Statistician Louise Gates said falling beer drinking levels, per person, continued a trend that started in the 1970s. "There's been an increase in wine consumption," she reportedly said in a statement. Beer availability levels fell 2.3 per cent in 2011-12, compared with the preceding financial year, as wine rose 1.9 per cent. Pre-mixed drinks (RTD) also dropped 2.5 per cent as spirit levels fell 4 per cent.
The trends are similar to the US A where spirits have been a poor third in consumption with beer and wine fighting a see-saw battle for supremacy with wine occasionally uncorking past beer but running a neck to neck race, as already reported earlier in delWine on more than one occasion.

It would be naïve to assume that we will totally or necessarily follow the Australian or the US model of drinking pattern. For instance ABS statistics shows white wine constituted 48.6 per cent of all pure alcohol in wine in 2011-12 while red wine made up 36.6 per cent; other wines like sparkling, rose and fortified made up the balance 14.8 per cent. This, despite the fact that people there drink red wine in winter like it's going out of fashion, according to a hotelier.

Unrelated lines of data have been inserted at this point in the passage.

-- pv_equiv track=rewrite | github.com/mechauk418/BOJ | 프로그래머스/3/250134. ［PCCP 기출문제］ 4번 ／ 수레 움직이기/［PCCP 기출문제］ 4번 ／ 수레 움직이기.py | solution
-- ===== SOURCE A (Python) =====
-- from collections import deque
-- import copy
--
-- def solution(maze):
--     m, n = len(maze), len(maze[0])
--
--     red, blue = [], []
--     for i in range(m):
--         for j in range(n):
--             if maze[i][j] == 1:
--                 red = [i, j]
--             elif maze[i][j] == 2:
--                 blue = [i, j]
--
--     dr = [-1, 1, 0, 0]
--     dc = [0, 0, -1, 1]
--
--     red_reached, blue_reached = False, False
--     vr_, vb_ = [[[False for _ in range(n)] for _ in range(m)] for _ in range(2)]
--
--     path = deque()
--     path.append(red + blue + [vr_] + [vb_] + [0])
--
--     while path:
--         rr, rc, br, bc, vr_temp, vb_temp, count = path.popleft()
--
--         vr = copy.deepcopy(vr_temp)
--         vb = copy.deepcopy(vb_temp)
--         vr[rr][rc] = True
--         vb[br][bc] = True
--
--         if maze[rr][rc] == 3 and maze[br][bc] == 4:
--             return count
--             break
--
--         else:
--             if maze[rr][rc] == 3:
--                 red_reached = True
--                 blue_reached = False
--             elif maze[br][bc] == 4:
--                 red_reached = False
--                 blue_reached = True
--             else:
--                 red_reached = False
--                 blue_reached = False
--
--         for i in range(4):
--             if blue_reached:
--                 r = [rr + dr[i], rc + dc[i]]
--                 if is_bounded(r, m, n):
--                     if not (is_overlapped(r, (br, bc)) or is_wall(r, maze) or is_visited(r, vr)):
--                         path.append([r[0], r[1], br, bc, vr, vb, count + 1])
--             elif red_reached:
--                 b = [br + dr[i], bc + dc[i]]
--                 if is_bounded(b, m, n):
--                     if not (is_overlapped(b, (rr, rc)) or is_wall(b, maze) or is_visited(b, vb)):
--                         path.append([rr, rc, b[0], b[1], vr, vb, count + 1])
--             else:
--                 r = [rr + dr[i], rc + dc[i]]
--                 if is_bounded(r, m, n):
--                     if not (is_wall(r, maze) or is_visited(r, vr)):
--                         for j in range(4):
--                             b = [br + dr[j], bc + dc[j]]
--                             if is_bounded(b, m, n):
--                                 if not (is_overlapped(r, b) or is_switched(r, (br, bc), b, (rr, rc)) or is_wall(b,maze) or is_visited(b, vb)):
--                                     path.append([r[0], r[1], b[0], b[1], vr, vb, count + 1])
--     return 0
--
-- def is_bounded(x, m, n):
--     return 0 <= x[0] < m and 0 <= x[1] < n
--
-- def is_wall(x, map):
--     return map[x[0]][x[1]] == 5
--
-- def is_overlapped(x, y):
--     return (x[0], x[1]) == (y[0], y[1])
--
-- def is_switched(x, y, z, w):
--     return (x[0], x[1]) == (y[0], y[1]) and (z[0], z[1]) == (w[0], w[1])
--
-- def is_visited(n, v):
--     return v[n[0]][n[1]]
-- ===== SOURCE B (Python) =====
-- def solution(maze):
--     # DFS with backtracking on two shared visited grids (mark, recurse, unmark),
--     # taking the minimum move count over all complete goal paths, instead of A's
--     # BFS with a deque and a deepcopy of both visited grids per dequeued state.
--     m, n = len(maze), len(maze[0])
--
--     ones = [(i, j) for i in range(m) for j in range(n) if maze[i][j] == 1]
--     twos = [(i, j) for i in range(m) for j in range(n) if maze[i][j] == 2]
--     sr, sc = ones[-1]
--     sb, sd = twos[-1]
--
--     DIRS = ((-1, 0), (1, 0), (0, -1), (0, 1))
--     vr = [[False] * n for _ in range(m)]
--     vb = [[False] * n for _ in range(m)]
--
--     def dfs(rr, rc, br, bc):
--         old_r, old_b = vr[rr][rc], vb[br][bc]
--         vr[rr][rc] = True
--         vb[br][bc] = True
--         if maze[rr][rc] == 3 and maze[br][bc] == 4:
--             vr[rr][rc], vb[br][bc] = old_r, old_b
--             return 0
--         if maze[rr][rc] == 3:
--             moves = [(rr, rc, br + di, bc + dj) for di, dj in DIRS
--                      if 0 <= br + di < m and 0 <= bc + dj < n
--                      and (br + di, bc + dj) != (rr, rc)
--                      and maze[br + di][bc + dj] != 5
--                      and not vb[br + di][bc + dj]]
--         elif maze[br][bc] == 4:
--             moves = [(rr + di, rc + dj, br, bc) for di, dj in DIRS
--                      if 0 <= rr + di < m and 0 <= rc + dj < n
--                      and (rr + di, rc + dj) != (br, bc)
--                      and maze[rr + di][rc + dj] != 5
--                      and not vr[rr + di][rc + dj]]
--         else:
--             reds = [(rr + di, rc + dj) for di, dj in DIRS
--                     if 0 <= rr + di < m and 0 <= rc + dj < n
--                     and maze[rr + di][rc + dj] != 5
--                     and not vr[rr + di][rc + dj]]
--             moves = [(r1, c1, br + di, bc + dj)
--                      for r1, c1 in reds
--                      for di, dj in DIRS
--                      if 0 <= br + di < m and 0 <= bc + dj < n
--                      and (r1, c1) != (br + di, bc + dj)
--                      and not ((r1, c1) == (br, bc) and (br + di, bc + dj) == (rr, rc))
--                      and maze[br + di][bc + dj] != 5
--                      and not vb[br + di][bc + dj]]
--         best = None
--         for mv in moves:
--             d = dfs(*mv)
--             if d is not None and (best is None or d + 1 < best):
--                 best = d + 1
--         vr[rr][rc], vb[br][bc] = old_r, old_b
--         return best
--
--     ans = dfs(sr, sc, sb, sd)
--     return ans if ans is not None else 0
-- ===== Notes on version B (the rewrite author's own statement) =====
-- stated objective: alternative
-- what changed: A's BFS over a deque of states, each carrying deepcopied visited grids, is replaced by a recursive DFS with backtracking on two shared visited grids (mark, recurse, unmark) that returns the minimum move count over all complete goal paths; since the per-path search tree is the same and a goal state is a leaf, the minimum path depth equals the BFS level of the first goal dequeued.
import Mathlib
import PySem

Also the consumption of cider is on the rise in Australia with ABS numbers showing it has increased from 1.1 million liters in 2007 to 3.1 million liters in 2011-2012. No such trend is visible in India so far with the production of cider limited to Himachal Pradesh and currently under 10,000 cases only.

But it would make more sense that we would follow similar trends, if one were to realize that America and Australia were both liquor drinking nations and the US has even had prohibition for a long period from 1919 to 1933 and their laws are still so restrictive that one feels the Indian State governments are following their laws. Both countries were strong in drinking whisky and other hard liquor till World War 2, though Australia was perhaps more attuned to the fortified wines (the closest example would be the currently increasing population of ‘Port’, ‘Goan Port’, Nashik ‘Port’ and similar fortified wine drinkers in India).

First, there was a shift from hard liquor to beer drinking; this was followed by increase in wine drinking culture with strong educational programmes and the ostensible health benefits ascribed to wine helping the increase in wine culture. In fact, several Australian winemakers who have met me in the course of the last dozen years believe that India is 30 years behind Australia in terms of wine drinking education and culture.

Considering the huge population of 1.29 billion and increasing number of alcohol imbibers with the young sophisticated types already experimenting with wine, it is not outrageous to assume that the younger generation would shift to wine as a lifestyle product, the shift being complete in a generation after the next. Therefore, if we take a horizon of 30-50 years, we should be able to see a marked shift towards drinking of wine in India, provided of course, the government does not remain spoil sport and continues to treat wine and spirits with the same ink.

Meanwhile, I continue to recommend a daily consumption of 1-2 glasses of good quality wine for women and 2-3 glasses for men, preferably red and preferably with food.

Subhash Arora

Voluntary Disclosure: I do not drink liquor or beer but only wine so I may be slightly skewed towards wine.